Williams, a terrific addition to the commentary team throughout, does try, though, talking about how the long table was polished by footmen with sock-covered mallets, sliding up and down – whatever about the pineapples, don’t try that at home – and how the guests will know when dinner is over because bagpipers will arrive, a tradition that goes back to Queen Victoria, who liked that sort of thing.
I seem to remember the commentary of the State dinner at Dublin Castle when Queen Elizabeth visited the Republic, in 2011, being full of those fashion-and-frippery details alongside the serious stuff – they’re not mutually exclusive – and it was all the more entertaining for it.
The Insiders (RTÉ One, Monday) is a fascinating documentary looking at that visit by Queen Elizabeth from the point of view of those working behind the scenes. It was all down to managing the smallest details. There was the anxiety about the steps in the Garden of Remembrance – the last royal visitor, Prince Albert of Monaco, fell up them, so the queen’s people had to be told how many she would be faced with. They came in an advance party anyway, to scope out the colour schemes in the venues, so the queen’s clothes wouldn’t clash.

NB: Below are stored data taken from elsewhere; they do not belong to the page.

-- pv_equiv track=rewrite | github.com/stanford-crfm/levanter | src/levanter/optim/shampoo3.py | _get_preconditioner_types
-- ===== SOURCE A (Python) =====
-- from typing import List, Optional, Tuple, Union
--
-- def _get_preconditioner_types(shape: Tuple[int, ...], max_precond_dim: int) -> List[bool]:
--     if len(shape) == 0:
--         return [False]
--
--     if len(shape) == 1:
--         return [False]
--
--     min_dim = min(shape)
--     new_result = []
--     flag = True
--     for i in range(len(shape)):
--         if shape[i] == min_dim and flag:
--             flag = False
--             new_result.append(False)
--         else:
--             new_result.append(True)
--     return new_result
-- ===== SOURCE B (Python) =====
-- from typing import List, Tuple
--
-- def _get_preconditioner_types(shape: Tuple[int, ...], max_precond_dim: int) -> List[bool]:
--     if len(shape) <= 1:
--         return [False]
--     # Single right-to-left pass: build the mask of the suffix (in reversed
--     # order), keeping the running minimum m and the position fpos of the one
--     # False cell; when a new (or equal) minimum appears further left, the old
--     # False is patched to True and the new cell becomes the False.
--     m = shape[-1]
--     rev = [False]
--     fpos = 0
--     for x in reversed(shape[:-1]):
--         if x <= m:
--             m = x
--             rev[fpos] = True
--             fpos = len(rev)
--             rev.append(False)
--         else:
--             rev.append(True)
--     rev.reverse()
--     return rev
-- ===== Notes on version B (the rewrite author's own statement) =====
-- stated objective: alternative
-- what changed: Replaces A's two-stage plan (precompute min(shape), then a left-to-right loop with a mutable 'first match' flag testing equality) by a single right-to-left pass that never computes the minimum up front: it maintains the running minimum of the suffix and a patchable output cell, patching the previous False to True whenever an element <= the running minimum appears further left, then reverses the built list.
import Mathlib
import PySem

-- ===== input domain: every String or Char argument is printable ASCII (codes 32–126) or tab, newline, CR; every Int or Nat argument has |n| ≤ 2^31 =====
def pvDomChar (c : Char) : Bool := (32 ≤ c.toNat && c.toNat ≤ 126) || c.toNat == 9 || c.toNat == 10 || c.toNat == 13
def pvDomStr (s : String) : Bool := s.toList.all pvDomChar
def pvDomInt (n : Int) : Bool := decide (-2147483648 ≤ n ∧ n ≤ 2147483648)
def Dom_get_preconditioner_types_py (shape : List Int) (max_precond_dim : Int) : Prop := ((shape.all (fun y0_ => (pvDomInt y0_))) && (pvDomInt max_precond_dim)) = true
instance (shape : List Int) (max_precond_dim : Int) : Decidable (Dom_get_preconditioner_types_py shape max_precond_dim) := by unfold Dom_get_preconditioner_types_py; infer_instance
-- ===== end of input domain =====

-- B replaces A's min()-then-flagged-left-scan by one right-to-left pass keeping a running minimum and patching the output; return value only, same results.


-- ===== PORT A =====
-- the for-loop over range(len(shape)) reading shape[i] in order, as structural recursion over shape carrying the flag
def pvALoop (min_dim : Int) (flag : Bool) : List Int → List Bool
  | [] => []
  | x :: xs =>
    if x == min_dim && flag then false :: pvALoop min_dim false xs
    else true :: pvALoop min_dim flag xs

def get_preconditioner_types_py (shape : List Int) (_max_precond_dim : Int) : List Bool :=
  if shape.length == 0 then [false]
  else if shape.length == 1 then [false]
  else
    let min_dim := (PySem.List.min? shape id).getD 0   -- min(shape); shape nonempty here
    pvALoop min_dim true shape

-- ===== PORT B =====
-- the 'for x in reversed(shape[:-1])' loop: state (m, rev, fpos); 'rev.reverse' is Source B's final rev.reverse()
def pvBLoop (m : Int) (rev : List Bool) (fpos : Nat) : List Int → List Bool
  | [] => rev.reverse
  | x :: xs =>
    if x ≤ m then pvBLoop x ((rev.set fpos true) ++ [false]) rev.length xs
    else pvBLoop m (rev ++ [true]) fpos xs

def get_preconditioner_types_py_alt (shape : List Int) (_max_precond_dim : Int) : List Bool :=
  if shape.length ≤ 1 then [false]
  else
    pvBLoop ((PySem.List.pyGet? shape (-1)).getD 0)    -- m = shape[-1]; shape nonempty here
      [false] 0
      ((PySem.List.slice shape none (some (-1))).reverse)   -- reversed(shape[:-1])

-- ===== PRECONDITION & SPEC =====
def Spec_get_preconditioner_types_py (shape : List Int) (max_precond_dim : Int) (out : List Bool) : Prop := out = get_preconditioner_types_py_alt shape max_precond_dim
instance (shape : List Int) (max_precond_dim : Int) (out : List Bool) : Decidable (Spec_get_preconditioner_types_py shape max_precond_dim out) := by unfold Spec_get_preconditioner_types_py; infer_instance

-- ===== CLAIM (what is proved, stated in full; the proofs are below) =====
def Claim_equal_get_preconditioner_types_py : Prop := ∀ (shape : List Int) (max_precond_dim : Int), Dom_get_preconditioner_types_py shape max_precond_dim → Spec_get_preconditioner_types_py shape max_precond_dim (get_preconditioner_types_py shape max_precond_dim)

-- ===== LEMMAS AND PROOFS =====

-- shorthand (proof-only): Python's min(s) with default, and the reversed-mask shape rm k j
def pvMinD (s : List Int) : Int := (PySem.List.min? s id).getD 0

def pvRm (k j : Nat) : List Bool := List.replicate k true ++ false :: List.replicate j true

theorem pvMinD_cons (x : Int) (s : List Int) : pvMinD (x :: s) = s.foldl min x := by
  unfold pvMinD
  rw [show (id : Int → Int) = (fun y => y) from rfl, PySem.List.min?_id_cons]
  rfl

theorem pvFoldl_min_comm (s : List Int) (a b : Int) :
    s.foldl min (min a b) = min a (s.foldl min b) := by
  induction s generalizing b with
  | nil => rfl
  | cons y t ih => simp only [List.foldl_cons, min_assoc, ih]

theorem pvMinD_cons_cons (x y : Int) (s : List Int) :
    pvMinD (x :: y :: s) = min x (pvMinD (y :: s)) := by
  rw [pvMinD_cons, pvMinD_cons, List.foldl_cons, pvFoldl_min_comm]

theorem pvRm_length (k j : Nat) : (pvRm k j).length = k + j + 1 := by
  simp [pvRm]; omega

theorem pvRm_set (k j : Nat) : (pvRm k j).set k true ++ [false] = pvRm (k + j + 1) 0 := by
  simp only [pvRm, List.set_append, List.length_replicate, lt_irrefl, if_false,
    Nat.sub_self, List.set_cons_zero, List.replicate_zero]
  rw [show (true :: List.replicate j true) = List.replicate (j + 1) true from rfl,
    ← List.replicate_add]
  congr 2

theorem pvRm_append (k j : Nat) : pvRm k j ++ [true] = pvRm k (j + 1) := by
  simp [pvRm, List.replicate_succ']

theorem pvRm_reverse (k j : Nat) : (pvRm k j).reverse = pvRm j k := by
  simp [pvRm, List.reverse_cons]

-- B's loop invariant: processing the reversed remainder xs on top of an already-built
-- suffix s (with min-index j and k cells to its right) yields the reversed mask of xs.reverse ++ s
theorem pvB_inv (xs : List Int) : ∀ (s : List Int) (j k : Nat), s ≠ [] →
    PySem.List.index? s (pvMinD s) = some j → s.length = k + j + 1 →
    ∃ J K, PySem.List.index? (xs.reverse ++ s) (pvMinD (xs.reverse ++ s)) = some J ∧
      (xs.reverse ++ s).length = K + J + 1 ∧
      pvBLoop (pvMinD s) (pvRm k j) k xs = (pvRm K J).reverse := by
  induction xs with
  | nil => intro s j k _ hj hk; exact ⟨j, k, by simpa using hj, by simpa using hk, rfl⟩
  | cons x xs ih =>
    intro s j k hs hj hk
    obtain ⟨y, t, rfl⟩ := List.exists_cons_of_ne_nil hs
    have hmin : pvMinD (x :: y :: t) = min x (pvMinD (y :: t)) := pvMinD_cons_cons x y t
    have hstep : (x :: xs).reverse ++ (y :: t) = xs.reverse ++ (x :: y :: t) := by
      simp [List.reverse_cons, List.append_assoc]
    rw [hstep]
    show (∃ J K, _ ∧ _ ∧ pvBLoop _ _ _ (x :: xs) = _)
    by_cases hx : x ≤ pvMinD (y :: t)
    · have hm : pvMinD (x :: y :: t) = x := by rw [hmin]; exact min_eq_left hx
      have hj' : PySem.List.index? (x :: y :: t) (pvMinD (x :: y :: t)) = some 0 := by
        rw [hm]; exact PySem.List.index?_cons_self x (y :: t)
      have hrec := ih (x :: y :: t) 0 (k + j + 1) (by simp) hj' (by simp at hk ⊢; omega)
      rw [hm] at hrec
      simpa [pvBLoop, if_pos hx, pvRm_set, pvRm_length] using hrec
    · have hlt : pvMinD (y :: t) < x := lt_of_not_ge hx
      have hm : pvMinD (x :: y :: t) = pvMinD (y :: t) := by
        rw [hmin]; exact min_eq_right (le_of_lt hlt)
      have hj' : PySem.List.index? (x :: y :: t) (pvMinD (x :: y :: t)) = some (j + 1) := by
        rw [hm, PySem.List.index?_cons_of_ne _ (ne_of_gt hlt), hj]; rfl
      have hrec := ih (x :: y :: t) (j + 1) k (by simp) hj' (by simp at hk ⊢; omega)
      rw [hm] at hrec
      simpa [pvBLoop, if_neg hx, pvRm_append] using hrec

-- A's loop with the flag already cleared marks every remaining position True
theorem pvALoop_false (m : Int) (xs : List Int) :
    pvALoop m false xs = xs.map (fun _ => true) := by
  induction xs with
  | nil => rfl
  | cons x xs ih => simp [pvALoop, ih]

-- A's flag-loop produces the replicate-form mask at the first index of m
theorem pvALoop_eq_rm (xs : List Int) (m : Int) (j : Nat)
    (hj : PySem.List.index? xs m = some j) :
    pvALoop m true xs = List.replicate j true ++ false :: List.replicate (xs.length - j - 1) true := by
  induction xs generalizing j with
  | nil => simp [PySem.List.index?] at hj
  | cons x xs ih =>
    by_cases hx : x = m
    · subst hx
      rw [PySem.List.index?_cons_self] at hj
      cases hj
      simp [pvALoop, pvALoop_false]
    · rw [PySem.List.index?_cons_of_ne _ hx] at hj
      obtain ⟨j', hj', rfl⟩ := Option.map_eq_some_iff.mp hj
      have hbx : (x == m) = false := by simp [hx]
      simp only [pvALoop, hbx, Bool.false_and, if_neg Bool.false_ne_true, ih j' hj',
        List.length_cons, List.replicate_succ]
      simp

-- ===== VERDICT (by name: the statement is the Claim_ definition above) =====
theorem get_preconditioner_types_py_spec : Claim_equal_get_preconditioner_types_py := by
  intro shape max_precond_dim _
  unfold Spec_get_preconditioner_types_py
  match shape with
  | [] => rfl
  | [x] => rfl
  | x :: y :: rest =>
    -- B side: set up the invariant with s = [last], xs = reversed dropLast
    have hne : (x :: y :: rest) ≠ [] := by simp
    have hsplit : (x :: y :: rest).dropLast ++ [(x :: y :: rest).getLast hne] = x :: y :: rest :=
      List.dropLast_append_getLast hne
    set L := (x :: y :: rest).getLast hne with hL
    have hminL : pvMinD [L] = L := by simp [pvMinD, PySem.List.min?]
    have hjL : PySem.List.index? [L] (pvMinD [L]) = some 0 := by
      rw [hminL]; exact PySem.List.index?_cons_self L []
    obtain ⟨J, K, hJ, hK, hB⟩ :=
      pvB_inv ((x :: y :: rest).dropLast.reverse) [L] 0 0 (by simp) hjL (by simp)
    rw [List.reverse_reverse, hsplit] at hJ hK
    have hminEq : pvMinD [L] = (PySem.List.pyGet? (x :: y :: rest) (-1)).getD 0 := by
      rw [hminL, PySem.List.pyGet?_neg_one, List.getLast?_eq_some_getLast hne]
      rfl
    -- A side
    have hA := pvALoop_eq_rm (x :: y :: rest) (pvMinD (x :: y :: rest)) J hJ
    have hlen : (x :: y :: rest).length - J - 1 = K := by omega
    rw [hlen] at hA
    show pvALoop ((PySem.List.min? (x :: y :: rest) id).getD 0) true (x :: y :: rest) = _
    rw [show ((PySem.List.min? (x :: y :: rest) id).getD 0) = pvMinD (x :: y :: rest) from rfl, hA]
    rw [get_preconditioner_types_py_alt]
    rw [if_neg (by simp), PySem.List.slice_to_neg_one, ← hminEq, hminL]
    rw [hminL] at hB
    rw [show ([false] : List Bool) = pvRm 0 0 from rfl, hB, pvRm_reverse, pvRm]
-- pv_equiv track=rewrite | github.com/chenxy3791/leetcode | No2100-find-good-days-to-rob-the-bank-medium.py | goodDaysToRobBank
-- ===== SOURCE A (Python) =====
-- from typing import List
--
-- def goodDaysToRobBank(security: List[int], time: int) -> List[int]:
--     n = len(security)
--     left = [0] * n
--     right = [0] * n
--     for i in range(1, n):
--         if security[i] <= security[i - 1]:
--             left[i] = left[i - 1] + 1
--         if security[n - i - 1] <= security[n - i]:
--             right[n - i - 1] = right[n - i] + 1
--     return [i for i in range(time, n - time) if left[i] >= time and right[i] >= time]
-- ===== SOURCE B (Python) =====
-- from typing import List
--
-- def goodDaysToRobBank(security: List[int], time: int) -> List[int]:
--     n = len(security)
--     # P[k] = number of indices j < k with j >= 1 and security[j] <= security[j-1]
--     # Q[k] = number of indices j < k with j+1 < n and security[j] <= security[j+1]
--     P = [0]
--     Q = [0]
--     for i in range(n):
--         P.append(P[-1] + (1 if i >= 1 and security[i] <= security[i - 1] else 0))
--         Q.append(Q[-1] + (1 if i + 1 < n and security[i] <= security[i + 1] else 0))
--     return [i for i in range(time, n - time)
--             if P[i + 1] - P[i - time + 1] == time and Q[i + time] - Q[i] == time]
-- ===== Notes on version B (the rewrite author's own statement) =====
-- stated objective: alternative
-- what changed: Replaces A's run-length DP arrays (left/right longest non-increasing/non-decreasing runs compared against time) by prefix sums of 0/1 comparison indicators, selecting i when the window-sum of indicators over the time positions on each side equals time; no run lengths are maintained.
import Mathlib
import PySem

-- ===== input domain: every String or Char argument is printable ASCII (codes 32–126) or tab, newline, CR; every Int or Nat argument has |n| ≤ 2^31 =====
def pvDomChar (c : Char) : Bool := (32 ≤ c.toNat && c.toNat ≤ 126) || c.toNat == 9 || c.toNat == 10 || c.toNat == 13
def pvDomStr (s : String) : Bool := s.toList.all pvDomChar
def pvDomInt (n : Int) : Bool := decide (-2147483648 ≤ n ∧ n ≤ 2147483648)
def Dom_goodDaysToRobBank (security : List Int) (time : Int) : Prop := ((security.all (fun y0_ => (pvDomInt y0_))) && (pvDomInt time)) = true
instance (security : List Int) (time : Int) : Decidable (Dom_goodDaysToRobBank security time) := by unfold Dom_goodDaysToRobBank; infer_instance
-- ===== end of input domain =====

-- B replaces A's run-length DP arrays by prefix sums of 0/1 comparison indicators and selects
-- the days whose window sums of indicators equal `time` (alternative algorithm, same cost).

-- ===== PORT A =====
-- literal transliteration of A; list indexing via pyGetD/pySetD is exact here because under
-- Pre_ (0 ≤ time) every index A uses is in range
def goodDaysToRobBank (security : List Int) (time : Int) : List Int :=
  let n : Int := (security.length : Int)
  let st := (PySem.List.pyRange 1 n 1).foldl (fun (st : List Int × List Int) i =>
      let left := if PySem.List.pyGetD security i 0 ≤ PySem.List.pyGetD security (i - 1) 0
        then PySem.List.pySetD st.1 i (PySem.List.pyGetD st.1 (i - 1) 0 + 1) else st.1
      let right := if PySem.List.pyGetD security (n - i - 1) 0 ≤ PySem.List.pyGetD security (n - i) 0
        then PySem.List.pySetD st.2 (n - i - 1) (PySem.List.pyGetD st.2 (n - i) 0 + 1) else st.2
      (left, right))
    (List.replicate security.length 0, List.replicate security.length 0)
  (PySem.List.pyRange time (n - time) 1).filter (fun i =>
    decide (time ≤ PySem.List.pyGetD st.1 i 0) && decide (time ≤ PySem.List.pyGetD st.2 i 0))

-- ===== PORT B =====
def goodDaysToRobBank_alt (security : List Int) (time : Int) : List Int :=
  let n : Int := (security.length : Int)
  let st := (PySem.List.pyRange 0 n 1).foldl (fun (st : List Int × List Int) i =>
      (st.1 ++ [PySem.List.pyGetD st.1 (-1) 0 +
          (if 1 ≤ i ∧ PySem.List.pyGetD security i 0 ≤ PySem.List.pyGetD security (i - 1) 0
            then 1 else 0)],
       st.2 ++ [PySem.List.pyGetD st.2 (-1) 0 +
          (if i + 1 < n ∧ PySem.List.pyGetD security i 0 ≤ PySem.List.pyGetD security (i + 1) 0
            then 1 else 0)]))
    ([0], [0])
  (PySem.List.pyRange time (n - time) 1).filter (fun i =>
    decide (PySem.List.pyGetD st.1 (i + 1) 0 - PySem.List.pyGetD st.1 (i - time + 1) 0 = time) &&
    decide (PySem.List.pyGetD st.2 (i + time) 0 - PySem.List.pyGetD st.2 i 0 = time))

-- ===== PRECONDITION & SPEC =====
-- Pre_ excludes exactly time < 0, on which A always raises IndexError (its comprehension
-- reaches index n, and left[n] is out of range).
def Pre_goodDaysToRobBank (security : List Int) (time : Int) : Prop := 0 ≤ time
instance (security : List Int) (time : Int) : Decidable (Pre_goodDaysToRobBank security time) := by
  unfold Pre_goodDaysToRobBank; infer_instance
def pvWitness_goodDaysToRobBank : List Int × Int := ([5, 3, 3, 3, 5, 6, 2], 2)
def Spec_goodDaysToRobBank (security : List Int) (time : Int) (out : List Int) : Prop := out = goodDaysToRobBank_alt security time
instance (security : List Int) (time : Int) (out : List Int) : Decidable (Spec_goodDaysToRobBank security time out) := by unfold Spec_goodDaysToRobBank; infer_instance

-- ===== CLAIM (what is proved, stated in full; the proofs are below) =====
def Claim_equal_goodDaysToRobBank : Prop := ∀ (security : List Int) (time : Int), Dom_goodDaysToRobBank security time → Pre_goodDaysToRobBank security time → Spec_goodDaysToRobBank security time (goodDaysToRobBank security time)

-- ===== LEMMAS AND PROOFS =====

-- named loop bodies (definitionally equal to the ports' lambdas; used only by the proofs)
def stepL (security : List Int) (l : List Int) (i : Int) : List Int :=
  if PySem.List.pyGetD security i 0 ≤ PySem.List.pyGetD security (i - 1) 0
    then PySem.List.pySetD l i (PySem.List.pyGetD l (i - 1) 0 + 1) else l
theorem pvB_eq (v0 : String) :
    tags_to_list_py_alt (some v0) = pvFlush (pvSplitD v0.toList) := by
  show pvFinalize (v0.toList.foldl pvStep ([], [])) = _
  rw [pvScan v0.toList [] []]
  rcases hS : pvSplitD v0.toList with _ | ⟨h, r⟩
  · exact absurd hS (pvSplitD_ne_nil v0.toList)
  · simp [pvConsHead]

-- ===== VERDICT (by name: the statement is the Claim_ definition above) =====
theorem tags_to_list_py_spec : Claim_equal_tags_to_list_py := by
  intro v _
  unfold Spec_tags_to_list_py
  cases v with
  | none => rfl
  | some v0 =>
    rw [pvA_eq v0, pvChars_main, pvB_eq v0]
    rfl
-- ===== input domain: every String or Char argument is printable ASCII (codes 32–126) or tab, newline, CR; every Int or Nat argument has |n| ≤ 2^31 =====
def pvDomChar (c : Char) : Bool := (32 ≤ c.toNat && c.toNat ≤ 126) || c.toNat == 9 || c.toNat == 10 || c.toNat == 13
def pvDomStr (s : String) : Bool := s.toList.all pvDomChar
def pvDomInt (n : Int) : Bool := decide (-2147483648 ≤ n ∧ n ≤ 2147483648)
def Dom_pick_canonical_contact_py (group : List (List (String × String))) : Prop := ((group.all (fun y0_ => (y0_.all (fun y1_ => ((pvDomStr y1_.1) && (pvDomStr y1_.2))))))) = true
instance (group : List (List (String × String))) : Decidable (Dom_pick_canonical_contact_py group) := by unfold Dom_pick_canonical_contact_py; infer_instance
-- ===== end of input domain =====

-- B replaces A's pool-filter + stable sort by a single pass keeping the first row with the
-- smallest (link-flag, created_at) key and the set of distinct linked ids (objective:
-- alternative decomposition, no sort). Return-value equivalence on nonempty groups.

-- r.get(k) or ""  (values are strings; missing key and empty string both yield "")
def pvGetD (r : List (String × String)) (k : String) : String :=
  match r.find? (fun kv => kv.1 == k) with
  | some kv => kv.2
  | none => ""

-- ===== PORT A =====
def pvLinked (r : List (String × String)) : Bool :=
  !(PySem.Str.strip (pvGetD r "linked_auth_user_id") == "")

def pick_canonical_contact_py (group : List (List (String × String))) : (Option (List (String × String))) × String :=
  let linked_vals : PySem.Set String :=
    PySem.Set.ofList
      ((group.filter (fun r => pvLinked r)).map
        (fun r => PySem.Str.strip (pvGetD r "linked_auth_user_id")))
  if PySem.Set.len linked_vals > 1 then (none, "conflicting_linked_auth_user_id")
  else
    let with_link := group.filter (fun r => pvLinked r)
    let pool := if with_link = [] then group else with_link
    let pool_sorted := PySem.List.sorted2 pool
      (fun r => if pvLinked r then (0 : Int) else 1)
      (fun r => pvGetD r "created_at")
    (PySem.List.pyGet? pool_sorted 0, "")

-- ===== PORT B =====
def pvAltStep (st : PySem.Set String × Option ((List (String × String)) × (Int × String)))
    (r : List (String × String)) :
    PySem.Set String × Option ((List (String × String)) × (Int × String)) :=
  let v := PySem.Str.strip (pvGetD r "linked_auth_user_id")
  let ids := if v == "" then st.1 else PySem.Set.add st.1 v
  let key : Int × String := ((if v == "" then 1 else 0), pvGetD r "created_at")
  let best :=
    match st.2 with
    | none => some (r, key)
    | some (b, bk) =>
        if key.1 < bk.1 ∨ (key.1 = bk.1 ∧ key.2 < bk.2) then some (r, key) else some (b, bk)
  (ids, best)

def pick_canonical_contact_py_alt (group : List (List (String × String))) :
    (Option (List (String × String))) × String :=
  let st := group.foldl pvAltStep (PySem.Set.empty, none)
  if PySem.Set.len st.1 > 1 then (none, "conflicting_linked_auth_user_id")
  else (st.2.map (fun p => p.1), "")

-- ===== PRECONDITION & SPEC =====
-- Pre_ excludes only the empty group, on which A raises IndexError (sorted([])[0]).
def Pre_pick_canonical_contact_py (group : List (List (String × String))) : Prop := group ≠ []
instance (group : List (List (String × String))) : Decidable (Pre_pick_canonical_contact_py group) := by
  unfold Pre_pick_canonical_contact_py; infer_instance

def pvWitness_pick_canonical_contact_py : (List (List (String × String))) :=
  [[("linked_auth_user_id", "u1"), ("created_at", "2020-01-01")]]

def Spec_pick_canonical_contact_py (group : List (List (String × String))) (out : (Option (List (String × String))) × String) : Prop := out = pick_canonical_contact_py_alt group
instance (group : List (List (String × String))) (out : (Option (List (String × String))) × String) : Decidable (Spec_pick_canonical_contact_py group out) := by unfold Spec_pick_canonical_contact_py; infer_instance

-- ===== CLAIM (what is proved, stated in full; the proofs are below) =====
def Claim_equal_pick_canonical_contact_py : Prop := ∀ (group : List (List (String × String))), Dom_pick_canonical_contact_py group → Pre_pick_canonical_contact_py group → Spec_pick_canonical_contact_py group (pick_canonical_contact_py group)

-- ===== LEMMAS AND PROOFS =====

-- abbreviations used only by the proofs
def pvK1 (r : List (String × String)) : Int := if pvLinked r then 0 else 1
def pvK2 (r : List (String × String)) : String := pvGetD r "created_at"
def pvLt (a b : List (String × String)) : Bool :=
  decide (pvK1 a < pvK1 b) || (!decide (pvK1 b < pvK1 a) && decide (pvK2 a < pvK2 b))

def pvMinStep (m : Option (List (String × String))) (x : List (String × String)) :
    Option (List (String × String)) :=
  match m with
  | none => some x
  | some b => if pvLt x b then some x else some b

def pvIdsStep (s : PySem.Set String) (r : List (String × String)) : PySem.Set String :=
  let v := PySem.Str.strip (pvGetD r "linked_auth_user_id")
  if v == "" then s else PySem.Set.add s v
def postprocessing_key_phrases (keyphrases : List String) (textlist : List String) : List String :=
  pkpLoopA keyphrases textlist 0 1 PySem.Set.empty PySem.Set.empty

-- ===== PORT B =====
-- Source B's locals `flags` and `pairs`, lifted to top-level helpers.
def pkpFlags (keyphrases : List String) (textlist : List String) : List Bool :=
  textlist.map (fun w => keyphrases.contains w)

def pkpPairs (keyphrases : List String) (textlist : List String) : List Nat :=
  (List.range (textlist.length - 1)).filter (fun k =>
    (pkpFlags keyphrases textlist).getD k false && (pkpFlags keyphrases textlist).getD (k + 1) false)

-- Source B's `first_join` dict: earliest pair position using each joined word value
def pkpFirstJoin (keyphrases : List String) (textlist : List String) : PySem.Dict String Nat :=
  (pkpPairs keyphrases textlist).foldl (fun d k =>
    PySem.Dict.setdefault (PySem.Dict.setdefault d (textlist.getD k "") k)
      (textlist.getD (k + 1) "") k) PySem.Dict.empty

-- the body of Source B's `for i in range(n)` loop
def pkpBodyB (keyphrases : List String) (textlist : List String)
    (res : PySem.Set String) (i : Nat) : PySem.Set String :=
  if !((pkpFlags keyphrases textlist).getD i false) then res
  else if (decide (i + 1 < textlist.length)) && (pkpFlags keyphrases textlist).getD (i + 1) false then
    PySem.Set.add res (textlist.getD i "" ++ " " ++ textlist.getD (i + 1) "")
  else if decide (i ≤ PySem.Dict.getD (pkpFirstJoin keyphrases textlist) (textlist.getD i "") textlist.length) then
    PySem.Set.add res (textlist.getD i "")
  else res

def postprocessing_key_phrases_alt (keyphrases : List String) (textlist : List String) : List String :=
  (List.range textlist.length).foldl (pkpBodyB keyphrases textlist) PySem.Set.empty

-- ===== PRECONDITION & SPEC =====
-- On a one-word text whose word is a keyphrase, A returns the empty set (its pair loop
-- never runs) while B returns the set with that lone keyword, the intended value since
-- lone keywords are kept everywhere else.
def D_postprocessing_key_phrases (keyphrases : List String) (textlist : List String) : Prop :=
  textlist.length = 1 ∧ textlist.getD 0 "" ∈ keyphrases
instance (keyphrases : List String) (textlist : List String) : Decidable (D_postprocessing_key_phrases keyphrases textlist) := by unfold D_postprocessing_key_phrases; infer_instance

John O’Regan of RTÉ tells of the huge challenge in getting the filming right for both the home and the international audience. Wanting to capture up close the queen laying the wreath in the Garden of Remembrance – one of the iconic images of her visit – he hit on the idea of putting a camera in the statue. “In effect what we wanted to do is place a black object with wires coming out the back of it pointing at the queen as she is placing a wreath,” he says, still sounding bemused that he got away with it but rightly proud of the result.
For the dinner at Dublin Castle, Phyllis and Margaret, Dubs each with 50-plus years of waitressing experience, were chosen to serve Queen Elizabeth and Prince Philip. The people at the top table had a server each, and their own salt and pepper shakers, so there’d be none of that pass-the-salt reaching-over-each-other business. All staff were under strict instructions to serve the royals without saying a word. And Phyllis did try, but, as she says, she had spent her entire career saying “Enjoy your meal” after she put a plate down, so it was just too hard to break the habit of a lifetime.
The Crimson Field (BBC One, Sunday) is a period drama series. Yes, another one, Call the Midwife for the trenches, except with the sound of distant battles, not babies. Though, in fairness, this field-hospital drama, set in 1915 in France, at the front, is part of the BBC’s impressively comprehensive first World War centenary programme, so it isn’t just an attempt to grab on to Downton Abbey ’s ratings-winning coat tails.
It’s good looking, too – too good looking. It’s not quite glamping, but the tents are very smart and roomy, and everyone looks remarkably clean, from the starched nurses in their sparkling white uniforms to the photogenically injured soldiers dotted around the landscaped grounds. Episode one spends a long time introducing the nurses. There are only six episodes, so it would want to buck up a bit in terms of delivering a few engaging storylines, not just clunky hints of what’s to come.
The very attractive volunteer nurses are tick-the-box female TV types: the spinster (Marianne Oldham), the difficult one (Oona Chaplin), the ditzy one (Flora Marshall) and the adventurous one (Suranne Jones). Already there are a couple of dashing doctor chappies with a glint in the eye for the nurses, so no prizes for guessing where that’s going. Their bosses have more potential for interesting drama, with fierce, rule-obsessed matron (Hermione Norris) and her evil, cake-robbing, sadistic sidekick (Kerry Fox).
Now this week’s overload of exposition is over, the series might pick up – or, at the very least, get a bit mucky looking. The Crimson Field feels flat – not a must-see, though diverting enough for Sunday evening.